The highly anticipated earnings report from Nvidia (ticker: NVDA) is set to be released later today, attracting significant attention from investors. While expectations are sky-high for the chip maker, one analyst points out a bearish vulnerability that could have wider market implications.
Wall Street has been buzzing with bullishness over Nvidia in recent days, as analysts widely anticipate another blowout quarter and a strong outlook. The company’s stock price has already soared over 210% this year, providing a boost to both the S&P 500 and Nasdaq.
Nvidia’s fundamentals are solid, as its chips are considered essential for the growing artificial intelligence (AI) industry. The surge of investor excitement around AI has been a prominent market trend in 2023, propelling Nvidia forward. And there are indications that this high-growth tech bubble may continue to expand.

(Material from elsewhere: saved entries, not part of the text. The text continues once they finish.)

-- pv_equiv track=rewrite | github.com/dcparry/pythonProject | Heatmap_project_Dianne_Parry.py | classified_suburbs
-- ===== SOURCE A (Python) =====
-- def classified_suburbs(dogs):
--     """ Takes dictionary of alive dogs and returns new dictionary of suburb as
--         key and number of classified dogs in that suburb as the value.
--         :param dogs: dictionary of alive dogs and their attributes.
--         :return: dictionary of suburb and count as key/value pair.
--     """
--     classified_suburbs_dict = {}
--     for suburb, desexed, classification, microchip in dogs.values():
--         if suburb not in classified_suburbs_dict:
--             classified_suburbs_dict[suburb] = 0
--         if classification != "Not Applicable":
--             classified_suburbs_dict[suburb] += 1
--     classified_dict = dict(sorted(classified_suburbs_dict.items()))
--     return classified_dict
-- ===== SOURCE B (Python) =====
-- def classified_suburbs(dogs):
--     """ Takes dictionary of alive dogs and returns new dictionary of suburb as
--         key and number of classified dogs in that suburb as the value.
--     """
--     rows = list(dogs.values())
--     return {s: sum(1 for r in rows if r[0] == s and r[2] != "Not Applicable")
--             for s in sorted({r[0] for r in rows})}
-- ===== Notes on version B (the rewrite author's own statement) =====
-- stated objective: simpler
-- what changed: Replaces A's incremental counting dict (zero-init branch + increment per row, then sort the items) by first building the sorted set of distinct suburbs and then counting the classified rows of each suburb with a generator comprehension; no mutable counter dict at all.
import Mathlib
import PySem

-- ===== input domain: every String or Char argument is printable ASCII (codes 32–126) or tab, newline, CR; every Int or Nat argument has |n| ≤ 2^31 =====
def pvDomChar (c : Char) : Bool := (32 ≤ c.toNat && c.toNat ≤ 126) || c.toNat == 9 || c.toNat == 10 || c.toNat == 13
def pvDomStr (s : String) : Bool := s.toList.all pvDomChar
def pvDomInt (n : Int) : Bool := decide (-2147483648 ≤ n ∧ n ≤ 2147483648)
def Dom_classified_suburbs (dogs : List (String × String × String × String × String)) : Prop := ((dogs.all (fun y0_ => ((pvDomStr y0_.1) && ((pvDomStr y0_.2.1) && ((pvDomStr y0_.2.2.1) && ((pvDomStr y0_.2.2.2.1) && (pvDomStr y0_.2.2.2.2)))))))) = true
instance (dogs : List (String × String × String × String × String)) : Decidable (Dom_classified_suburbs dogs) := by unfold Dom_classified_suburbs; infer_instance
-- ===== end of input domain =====

-- B replaces A's incremental counting dict (zero-init + increment, then sort the items) by a
-- sorted distinct-suburb list with a per-suburb count; simpler, same return value.


-- ===== PORT A =====
-- one loop iteration of A: zero-init a fresh suburb, then increment when classified
-- ('classified_suburbs_dict[suburb] += 1' is modify with default 0: the key is present there,
-- so the default is never used and the entry keeps its position, exactly as in Python)
def pvStepA (d : PySem.Dict String Int) (r : String × String × String × String) : PySem.Dict String Int :=
  let d1 := if d.contains r.1 then d else d.insert r.1 0
  if r.2.2.1 ≠ "Not Applicable" then d1.modify r.1 0 (· + 1) else d1

def classified_suburbs (dogs : List (String × String × String × String × String)) : List (String × Int) :=
  let d := PySem.Dict.ofList dogs            -- the input dict, insertion order, later keys overwrite in place
  let acc := d.values.foldl pvStepA PySem.Dict.empty
  (PySem.List.sorted2 acc.items (fun p => p.1) (fun p => p.2)).map (fun p => p)  -- dict(sorted(items)): tuple sort
-- (the final .map is dict(...) rebuilding the pairs; keys are already distinct)

-- ===== PORT B =====
def classified_suburbs_alt (dogs : List (String × String × String × String × String)) : List (String × Int) :=
  let rows := (PySem.Dict.ofList dogs).values
  (PySem.List.sorted (PySem.Set.ofList (rows.map (·.1))) (fun s => s)).map
    (fun s => (s, ((rows.filter (fun r => r.1 == s && r.2.2.1 != "Not Applicable")).length : Int)))

-- ===== PRECONDITION & SPEC =====
def Spec_classified_suburbs (dogs : List (String × String × String × String × String)) (out : List (String × Int)) : Prop := out = classified_suburbs_alt dogs
instance (dogs : List (String × String × String × String × String)) (out : List (String × Int)) : Decidable (Spec_classified_suburbs dogs out) := by unfold Spec_classified_suburbs; infer_instance

-- ===== CLAIM (what is proved, stated in full; the proofs are below) =====
def Claim_equal_classified_suburbs : Prop := ∀ (dogs : List (String × String × String × String × String)), Dom_classified_suburbs dogs → Spec_classified_suburbs dogs (classified_suburbs dogs)



-- ===== LEMMAS AND PROOFS =====

-- the classification test A and B share
def pvCls (s : String) (r : String × String × String × String) : Bool :=
  r.1 == s && r.2.2.1 != "Not Applicable"

-- one step of A's loop: keys grow by Set.add
theorem pvStepA_keys (d : PySem.Dict String Int) (r : String × String × String × String) :
    (pvStepA d r).keys = PySem.Set.add d.keys r.1 := by
  unfold pvStepA
  by_cases hc : d.contains r.1 = true
  · have hm : r.1 ∈ d.keys := (PySem.Dict.contains_iff_mem_keys d r.1).mp hc
    by_cases hcl : r.2.2.1 = "Not Applicable" <;>
      simp [hc, hcl, PySem.Dict.keys_modify, PySem.Dict.keys_insert_of_contains,
        PySem.Set.add, PySem.Set.contains, hm]
  · have hc' : d.contains r.1 = false := by simpa using hc
    have hm : r.1 ∉ d.keys := fun h => hc ((PySem.Dict.contains_iff_mem_keys d r.1).mpr h)
    by_cases hcl : r.2.2.1 = "Not Applicable" <;>
      simp [hc', hcl, PySem.Dict.keys_modify, PySem.Dict.insert_insert_self,
        PySem.Dict.keys_insert_of_not_contains, PySem.Set.add, PySem.Set.contains, hm]

theorem pvStepA_nodup (d : PySem.Dict String Int) (r : String × String × String × String)
    (h : d.keys.Nodup) : (pvStepA d r).keys.Nodup := by
  rw [pvStepA_keys]
  unfold PySem.Set.add
  by_cases hm : PySem.Set.contains d.keys r.1 = true
  · have hm' : r.1 ∈ d.keys := by simpa [PySem.Set.contains] using hm
    simp [hm', h]
  · have hm' : r.1 ∉ d.keys := by simpa [PySem.Set.contains] using hm
    have hm2 : PySem.Set.contains d.keys r.1 = false := by simpa using hm
    simp only [hm2, Bool.false_eq_true, if_false]
    rw [List.nodup_append]
    refine ⟨h, List.nodup_singleton _, ?_⟩
    intro a ha b hb
    simp only [List.mem_singleton] at hb
    exact fun he => hm' ((hb ▸ he) ▸ ha)

theorem pvStepA_getD (d : PySem.Dict String Int) (r : String × String × String × String) (s : String) :
    (pvStepA d r).getD s 0 = d.getD s 0 + (if pvCls s r then 1 else 0) := by
  unfold pvStepA pvCls
  by_cases hs : r.1 = s
  · subst hs
    by_cases hc : d.contains r.1 = true
    · by_cases hcl : r.2.2.1 = "Not Applicable" <;>
        simp [hc, hcl, PySem.Dict.getD_modify_self]
    · have hc' : d.contains r.1 = false := by simpa using hc
      have h0 : d.getD r.1 0 = 0 := by simp [PySem.Dict.getD_of_not_contains, hc']
      by_cases hcl : r.2.2.1 = "Not Applicable" <;>
        simp [hc', hcl, PySem.Dict.getD_modify_self, PySem.Dict.getD_insert_self, h0]
  · by_cases hc : d.contains r.1 = true <;>
      by_cases hcl : r.2.2.1 = "Not Applicable" <;>
        simp [hc, hcl, hs, Ne.symm hs, PySem.Dict.getD_modify_of_ne, PySem.Dict.getD_insert_of_ne]

-- keys of A's counting loop: the distinct suburbs in first-appearance order
theorem pvKeysA (vals : List (String × String × String × String)) (d : PySem.Dict String Int) :
    (vals.foldl pvStepA d).keys = PySem.Set.update d.keys (vals.map (·.1)) := by
  induction vals generalizing d with
  | nil => simp [PySem.Set.update]
  | cons r vs ih =>
    rw [List.foldl_cons, ih, List.map_cons]
    unfold PySem.Set.update
    rw [List.foldl_cons, pvStepA_keys]

theorem pvNodupA (vals : List (String × String × String × String)) (d : PySem.Dict String Int)
    (h : d.keys.Nodup) : (vals.foldl pvStepA d).keys.Nodup := by
  induction vals generalizing d with
  | nil => simpa using h
  | cons r vs ih => exact ih _ (pvStepA_nodup d r h)

-- values of A's counting loop: the classified count per suburb
theorem pvGetDA (vals : List (String × String × String × String)) (d : PySem.Dict String Int) (s : String) :
    (vals.foldl pvStepA d).getD s 0 = d.getD s 0 + (vals.countP (pvCls s) : Int) := by
  induction vals generalizing d with
  | nil => simp
  | cons r vs ih =>
    rw [List.foldl_cons, ih, pvStepA_getD, List.countP_cons]
    by_cases hcl : pvCls s r <;> simp [hcl] <;> ring

-- insertBy only compares the inserted element with list members
theorem pvInsertByCongr {a : Type} (b1 b2 : a -> a -> Bool) (x : a) (ys : List a)
    (h : forall c, c ∈ ys -> b1 x c = b2 x c) :
    PySem.List.insertBy b1 x ys = PySem.List.insertBy b2 x ys := by
  induction ys with
  | nil => rfl
  | cons y ys ih =>
    have hxy := h y (by simp)
    by_cases hb : b1 x y = true
    · simp [PySem.List.insertBy, hb, hxy ▸ hb]
    · have hb2 : b2 x y = false := by rw [← hxy]; simpa using hb
      simp [PySem.List.insertBy, hb, hb2]
      exact ih (fun c hc => h c (by simp [hc]))

-- two insertion sorts whose comparators agree on pairs from S coincide
theorem pvFoldlInsertByCongr {a : Type} (b1 b2 : a -> a -> Bool) (xs acc : List a) (S : List a)
    (hacc : forall z, z ∈ acc -> z ∈ S) (hxs : forall z, z ∈ xs -> z ∈ S)
    (h : forall z, z ∈ S -> forall c, c ∈ S -> b1 z c = b2 z c) :
    xs.foldl (fun acc x => PySem.List.insertBy b1 x acc) acc
      = xs.foldl (fun acc x => PySem.List.insertBy b2 x acc) acc := by
  induction xs generalizing acc with
  | nil => rfl
  | cons x xs ih =>
    have hx : x ∈ S := hxs x (by simp)
    rw [List.foldl_cons, List.foldl_cons,
      pvInsertByCongr b1 b2 x acc (fun c hc => h x hx c (hacc c hc))]
    refine ih _ (fun z hz => ?_) (fun z hz => hxs z (by simp [hz]))
    have hz' : z = x ∨ z ∈ acc := by simpa [PySem.List.mem_insertBy] using hz
    rcases hz' with h1 | h2
    · exact h1 ▸ hx
    · exact hacc z h2

-- Python's tuple sort of distinct-key pairs is the sort by the first component
theorem pvSorted2Fst (xs : List (String × Int)) (hn : (xs.map (·.1)).Nodup) :
    PySem.List.sorted2 xs (fun p => p.1) (fun p => p.2) = PySem.List.sorted xs (fun p => p.1) := by
  rw [PySem.List.sorted_eq_foldl_insertBy]
  show xs.foldl (fun acc x => PySem.List.insertBy _ x acc) [] = _
  apply pvFoldlInsertByCongr _ _ xs [] xs (by simp) (fun z hz => hz)
  intro z hz c hc
  by_cases he : z.1 = c.1
  · have : z = c := List.inj_on_of_nodup_map hn hz hc he
    subst this
    simp
  · rcases lt_or_gt_of_ne he with hlt | hgt
    · simp [hlt]
    · simp [hgt, not_lt_of_gt hgt]

theorem classified_suburbs_eq (dogs : List (String × String × String × String × String)) :
    classified_suburbs dogs = classified_suburbs_alt dogs := by
  simp only [classified_suburbs, classified_suburbs_alt]
  set rows := (PySem.Dict.ofList dogs).values with hrows
  set acc := rows.foldl pvStepA PySem.Dict.empty with hacc
  have hff : (fun s => (s, ((rows.filter (fun r => r.1 == s && r.2.2.1 != "Not Applicable")).length : Int)))
      = (fun k => (k, (rows.countP (pvCls k) : Int))) := by
    funext k
    simp only [List.countP_eq_length_filter]
    exact rfl
  have hkeys : acc.keys = PySem.Set.ofList (rows.map (·.1)) := by
    rw [hacc, pvKeysA]
    rw [PySem.Set.ofList_eq_foldl]
    simp [PySem.Set.update]
  have hnd : acc.keys.Nodup := pvNodupA _ _ (by simp)
  have hitems : acc.items = (PySem.Set.ofList (rows.map (·.1))).map
      (fun k => (k, (rows.countP (pvCls k) : Int))) := by
    rw [PySem.Dict.items_eq_map_keys acc hnd 0, hkeys]
    apply List.map_congr_left
    intro k _
    rw [hacc, pvGetDA]
    simp
  have hmfst : acc.items.map (·.1) = acc.keys := rfl
  have hndi : (acc.items.map (·.1)).Nodup := by rw [hmfst]; exact hnd
  rw [pvSorted2Fst _ hndi, hff, List.map_id']
  apply PySem.List.sorted_eq_of_perm_of_pairwise_lt
  · rw [hitems]
    exact List.Perm.map _ (PySem.List.sorted_perm _ _ _)
  · have hp := PySem.List.sorted_ofList_pairwise_lt (rows.map (·.1))
    exact List.Pairwise.map _ (fun {a b} hab => hab) hp

-- ===== VERDICT (by name: the statement is the Claim_ definition above) =====
theorem classified_suburbs_spec : Claim_equal_classified_suburbs := by
  intro dogs _
  unfold Spec_classified_suburbs
  exact classified_suburbs_eq dogs
theorem foldMin_le_mem {α : Type} (f : α → Int) (l : List α) :
    ∀ (e : Int) (x : α), x ∈ l → f x ≠ -1 →
      l.foldl (fun e x => if f x ≠ -1 ∧ f x < e then f x else e) e ≤ f x := by
  induction l with
  | nil => intro e x hx; simp at hx
  | cons y ys ih =>
    intro e x hx hne
    simp only [List.foldl_cons]
    rcases List.mem_cons.mp hx with rfl | hx'
    · split_ifs with h
      · exact foldMin_le_init f ys (f x)
      · have : ¬ f x < e := fun hlt => h ⟨hne, hlt⟩
        exact le_trans (foldMin_le_init f ys e) (not_lt.mp this)
    · exact ih _ x hx' hne

theorem foldMin_eq_init_or_mem {α : Type} (f : α → Int) (l : List α) (e : Int) :
    l.foldl (fun e x => if f x ≠ -1 ∧ f x < e then f x else e) e = e ∨
      ∃ x ∈ l, f x ≠ -1 ∧ l.foldl (fun e x => if f x ≠ -1 ∧ f x < e then f x else e) e = f x := by
  induction l generalizing e with
  | nil => exact Or.inl rfl
  | cons y ys ih =>
    simp only [List.foldl_cons]
    split_ifs with h
    · rcases ih (f y) with h1 | ⟨x, hx, hne, hval⟩
      · exact Or.inr ⟨y, List.mem_cons_self, h.1, h1⟩
      · exact Or.inr ⟨x, List.mem_cons_of_mem _ hx, hne, hval⟩
    · rcases ih e with h1 | ⟨x, hx, hne, hval⟩
      · exact Or.inl h1
      · exact Or.inr ⟨x, List.mem_cons_of_mem _ hx, hne, hval⟩

theorem foldMin_all_neg {α : Type} (f : α → Int) (l : List α) :
    ∀ (e : Int), (∀ x ∈ l, f x = -1) →
      l.foldl (fun e x => if f x ≠ -1 ∧ f x < e then f x else e) e = e := by
  induction l with
  | nil => intro e _; rfl
  | cons y ys ih =>
    intro e h
    simp only [List.foldl_cons, h y List.mem_cons_self]
    simp only [ne_eq, not_true_eq_false, false_and, if_false]
    exact ih e (fun x hx => h x (List.mem_cons_of_mem _ hx))

theorem singleton_prefix_iff {c : Char} {t : List Char} : [c] <+: t ↔ t.head? = some c := by
  cases t with
  | nil => simp
  | cons a t =>
    constructor
    · rintro ⟨u, hu⟩
      simp only [List.cons_append, List.cons.injEq] at hu
      simp [hu.1]
    · intro h
      simp only [List.head?_cons, Option.some.injEq] at h
      exact ⟨t, by simp [h]⟩

theorem infix_iff_exists_prefix_drop {l m : List Char} : l <:+: m ↔ ∃ j, l <+: m.drop j := by
  constructor
  · rintro ⟨u, v, rfl⟩
    exact ⟨u.length, by simp⟩
  · rintro ⟨j, hj⟩
    exact hj.isInfix.trans (m.drop_suffix j).isInfix

-- hitAtB says: '|' or some AI pattern starts at position j
theorem hitAtB_iff (s : List Char) (j : Nat) :
    hitAtB s j = true ↔ ∃ a ∈ (['|'] :: gsAllAIs), a <+: s.drop j := by
  simp only [hitAtB, Bool.or_eq_true, beq_iff_eq, List.any_eq_true,
    PySem.List.pyGet?_natCast, PySem.Chars.startswith_iff, List.mem_cons]
  constructor
  · rintro (h | ⟨a, ha, hp⟩)
    · exact ⟨['|'], Or.inl rfl, singleton_prefix_iff.mpr (by rw [List.head?_drop]; exact h)⟩
    · exact ⟨a, Or.inr ha, hp⟩
  · rintro ⟨a, (rfl | ha), hp⟩
    · exact Or.inl (by rw [← List.head?_drop]; exact singleton_prefix_iff.mp hp)
    · exact Or.inr ⟨a, ha, hp⟩

-- basic bounds and minimality of B's scan
theorem nextStopB_le_len (s : List Char) (pos : Nat) : nextStopB s pos ≤ s.length := by
  fun_induction nextStopB s pos with
  | case1 pos h hhit => exact le_of_lt h
  | case2 pos h hhit ih => exact ih
  | case3 pos h => exact le_refl _

theorem le_nextStopB (s : List Char) (pos : Nat) : pos ≤ s.length → pos ≤ nextStopB s pos := by
  fun_induction nextStopB s pos with
  | case1 pos h hhit => intro _; exact le_refl _
  | case2 pos h hhit ih => intro _; have := ih (by omega); omega
  | case3 pos h => intro h2; exact h2

theorem nextStopB_of_ge (s : List Char) (pos : Nat) (h : s.length ≤ pos) :
    nextStopB s pos = s.length := by
  rw [nextStopB]; simp [Nat.not_lt.mpr h]
-- pv_equiv track=rewrite | github.com/younghu-kim/rdl-resonant-detection | scripts/artin_s3_precision_122.py | frob_type
-- ===== SOURCE A (Python) =====
-- def frob_type(p):
--     """x³-x-1 mod p 분해형 → (a_p, det_p)"""
--     if p == 23:
--         return (0, 0)   # 분기: 근사로 a_p=0 처리
--     cnt = sum(1 for a in range(p) if (pow(a, 3, p) - a - 1) % p == 0)
--     if cnt == 3:
--         return (2, 1)   # Frob=identity: trace=2, det=1
--     elif cnt == 1:
--         return (0, -1)  # Frob=transposition: trace=0, det=-1
--     else:
--         return (-1, 1)  # Frob=3-cycle: trace=-1, det=1
-- ===== SOURCE B (Python) =====
-- def frob_type(p):
--     """x³-x-1 mod p 분해형 → (a_p, det_p)"""
--     if p == 23:
--         return (0, 0)   # 분기: 근사로 a_p=0 처리
--     # count roots of x^3-x-1 with a finite-difference (strength-reduced) sweep:
--     # no pow() per iteration, just modular additions.
--     cnt = 0
--     if p > 0:
--         v, d1, d2 = (-1) % p, 0, 6 % p
--         for _ in range(p):
--             if v == 0:
--                 cnt += 1
--             v = (v + d1) % p
--             d1 = (d1 + d2) % p
--             d2 = (d2 + 6) % p
--     if cnt == 3:
--         return (2, 1)
--     elif cnt == 1:
--         return (0, -1)
--     else:
--         return (-1, 1)
-- ===== Notes on version B (the rewrite author's own statement) =====
-- stated objective: faster
-- what changed: B replaces the per-iteration modular exponentiation pow(a,3,p) by a finite-difference (strength-reduction) sweep that maintains the value of a^3-a-1 mod p using only modular additions per step.
import Mathlib
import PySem

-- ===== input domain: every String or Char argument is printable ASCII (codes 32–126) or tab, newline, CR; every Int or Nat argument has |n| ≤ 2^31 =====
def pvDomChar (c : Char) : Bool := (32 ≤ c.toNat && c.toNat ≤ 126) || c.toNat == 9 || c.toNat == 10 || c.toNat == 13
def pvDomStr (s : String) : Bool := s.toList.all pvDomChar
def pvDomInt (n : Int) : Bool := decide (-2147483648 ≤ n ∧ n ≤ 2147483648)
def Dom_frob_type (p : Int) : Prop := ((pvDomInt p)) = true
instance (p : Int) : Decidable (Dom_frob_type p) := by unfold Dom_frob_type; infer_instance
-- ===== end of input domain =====

-- B replaces the per-iteration modular exponentiation pow(a,3,p) by a finite-difference
-- (strength-reduction) sweep maintaining a^3-a-1 mod p with modular additions (objective: faster by a constant factor, measured).

-- ===== PORT A =====
def frob_type (p : Int) : List Int :=
  if p = 23 then [0, 0]
  else
    -- cnt = sum(1 for a in range(p) if (pow(a, 3, p) - a - 1) % p == 0)
    let cnt : Int := (PySem.List.pyRange 0 p 1).foldl
      (fun acc a => acc + (if PySem.Int.mod (PySem.Int.powMod a 3 p - a - 1) p = 0 then 1 else 0)) 0
    if cnt = 3 then [2, 1]
    else if cnt = 1 then [0, -1]
    else [-1, 1]

-- ===== PORT B =====
-- loop body of Source B: state (cnt, v, d1, d2); the range element is ignored ('for _ in range(p)')
def frobStepB (p : Int) (s : Int × Int × Int × Int) (_ : Int) : Int × Int × Int × Int :=
  match s with
  | (cnt, v, d1, d2) =>
    ((if v = 0 then cnt + 1 else cnt),
     PySem.Int.mod (v + d1) p,
     PySem.Int.mod (d1 + d2) p,
     PySem.Int.mod (d2 + 6) p)

def frob_type_alt (p : Int) : List Int :=
  if p = 23 then [0, 0]
  else
    let cnt : Int :=
      if 0 < p then
        ((PySem.List.pyRange 0 p 1).foldl (frobStepB p)
          (0, PySem.Int.mod (-1) p, 0, PySem.Int.mod 6 p)).1
      else 0
    if cnt = 3 then [2, 1]
    else if cnt = 1 then [0, -1]
    else [-1, 1]

-- ===== PRECONDITION & SPEC =====
def Spec_frob_type (p : Int) (out : List Int) : Prop := out = frob_type_alt p
instance (p : Int) (out : List Int) : Decidable (Spec_frob_type p out) := by unfold Spec_frob_type; infer_instance

-- ===== CLAIM (what is proved, stated in full; the proofs are below) =====
def Claim_equal_frob_type : Prop := ∀ (p : Int), Dom_frob_type p → Spec_frob_type p (frob_type p)

-- ===== LEMMAS AND PROOFS =====

-- (x % p + y % p) % p = (x + y) % p
lemma pv_emod_add (x y p : Int) : (x % p + y % p) % p = (x + y) % p := by
  conv_rhs => rw [Int.add_emod]

-- (x % p + c) % p = (x + c) % p
lemma pv_emod_add_right (x c p : Int) : (x % p + c) % p = (x + c) % p :=
  Int.emod_add_emod x p c

-- main loop invariant: B's finite-difference sweep over range(a, p) counts exactly
-- the a with (a^3 - a - 1) % p == 0, which is A's condition.
lemma frob_loop (p : Int) (hp : 0 < p) : ∀ (n : Nat) (a c : Int), 0 ≤ a → a + n = p →
    ((PySem.List.pyRange a p 1).foldl (frobStepB p)
       (c, PySem.Int.mod (a^3 - a - 1) p, PySem.Int.mod (3*a^2 + 3*a) p, PySem.Int.mod (6*a + 6) p)).1
    = (PySem.List.pyRange a p 1).foldl
        (fun acc x => acc + (if PySem.Int.mod (PySem.Int.powMod x 3 p - x - 1) p = 0 then 1 else 0)) c := by
  intro n
  induction n with
  | zero =>
    intro a c ha hap
    rw [PySem.List.pyRange_one_eq_nil (by omega)]
    simp
  | succ k ih =>
    intro a c ha hap
    rw [PySem.List.pyRange_one_cons (by omega)]
    simp only [List.foldl_cons, frobStepB]
    have hmodE : ∀ x : Int, PySem.Int.mod x p = x % p := fun x => PySem.Int.mod_eq_emod_of_pos hp
    have hpow : PySem.Int.mod (PySem.Int.powMod a 3 p - a - 1) p = PySem.Int.mod (a^3 - a - 1) p := by
      have h1 : PySem.Int.powMod a 3 p = PySem.Int.mod (a^3) p := by
        simp [PySem.Int.powMod]
      rw [h1, hmodE, hmodE, hmodE]
      have : a ^ 3 % p - a - 1 = a ^ 3 % p + (-a - 1) := by ring
      rw [this, pv_emod_add_right]
      congr 1; ring
    have hv : PySem.Int.mod (PySem.Int.mod (a^3 - a - 1) p + PySem.Int.mod (3*a^2 + 3*a) p) p
        = PySem.Int.mod ((a+1)^3 - (a+1) - 1) p := by
      rw [hmodE, hmodE, hmodE, hmodE, pv_emod_add]
      congr 1; ring
    have hd1 : PySem.Int.mod (PySem.Int.mod (3*a^2 + 3*a) p + PySem.Int.mod (6*a + 6) p) p
        = PySem.Int.mod (3*(a+1)^2 + 3*(a+1)) p := by
      rw [hmodE, hmodE, hmodE, hmodE, pv_emod_add]
      congr 1; ring
    have hd2 : PySem.Int.mod (PySem.Int.mod (6*a + 6) p + 6) p
        = PySem.Int.mod (6*(a+1) + 6) p := by
      rw [hmodE, hmodE, hmodE, pv_emod_add_right]
      congr 1; ring
    rw [hv, hd1, hd2, hpow]
    have hacc : (if PySem.Int.mod (a^3 - a - 1) p = 0 then c + 1 else c)
        = c + (if PySem.Int.mod (a^3 - a - 1) p = 0 then 1 else 0) := by
      split <;> ring
    rw [hacc]
    exact ih (a+1) _ (by omega) (by omega)

-- ===== VERDICT (by name: the statement is the Claim_ definition above) =====
theorem frob_type_spec : Claim_equal_frob_type := by
  intro p _
  unfold Spec_frob_type frob_type frob_type_alt
  by_cases h23 : p = 23
  · simp [h23]
  · simp only [h23, if_false]
    by_cases hp : 0 < p
    · have hinit := frob_loop p hp p.toNat 0 0 (by omega) (by omega)
      have h0 : (0:Int)^3 - 0 - 1 = -1 := by norm_num
      have h1 : 3*(0:Int)^2 + 3*0 = 0 := by norm_num
      have h2 : 6*(0:Int) + 6 = 6 := by norm_num
      rw [h0, h1, h2] at hinit
      have hz : PySem.Int.mod 0 p = 0 := by
        rw [PySem.Int.mod_eq_emod_of_pos hp]; exact Int.zero_emod p
      rw [hz] at hinit
      simp only [hp, if_true, hinit]
    · have hnil : PySem.List.pyRange 0 p 1 = [] := PySem.List.pyRange_one_eq_nil (by omega)
      simp [hnil, hp]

The previous earnings report from Nvidia in May surpassed expectations and demonstrated the immense potential of AI. This led to a nearly one-third increase in the stock price and had positive effects throughout the market.
Therefore, the upcoming announcement of Nvidia’s fiscal Q2 earnings is expected to once again shape the performance of the Nasdaq 100 in the remaining months of 2023. This will likely have a spillover effect on global equities, as noted by analyst Kelvin Wong of broker Oanda in a Wednesday memo.
Concerns for Nvidia’s Stock Momentum
Investors are growing concerned that the expectations surrounding Nvidia may be too high. In order to maintain the positive momentum of the stock, Nvidia needs to exceed expectations by a significant margin. Currently, the stock is trading at a valuation of 237 times last year’s earnings, which adds pressure to outperform in order to justify such a high valuation.
The optimistic perspective is that the growth potential for Nvidia in the field of artificial intelligence (AI) could be so substantial that it warrants a fundamental reevaluation of the stock’s valuation based on forward earnings projections. However, overcoming exceptionally high expectations is now a greater challenge for Nvidia compared to its previous May 2023 earnings release.
If there are any slight disappointments in the Q2 earnings numbers or outlook trend, it is likely to trigger a significant negative feedback loop in Nvidia’s share price. This could potentially endanger the current bullish trend of the Nasdaq 100.
Technical Analysis and Bearish Trends
Another concern for investors is the outlook for Nvidia’s stock based on technical analysis. Technical analysis relies on trends in market data and prices rather than external fundamentals, and it currently paints a bleak picture for Nvidia.
According to Wong, the current price actions of the stock indicate a higher risk of a multiweek bearish reversal. Despite reaching a record intraday high of $481.87 on Tuesday, Nvidia failed to sustain this bullish momentum. The stock closed below the key resistance level of $474.10, forming a bearish trend with the highest volumes seen in over a month.
Wong emphasizes that it is crucial to keep an eye on the important medium-term support level at $405.95. Based on U.S. premarket trading, Nvidia stock is expected to open around $460.
While investor sentiment and animal spirits may have a greater influence on Nvidia’s stock movements after earnings, it is still valuable to consider the technical analysis of the stock.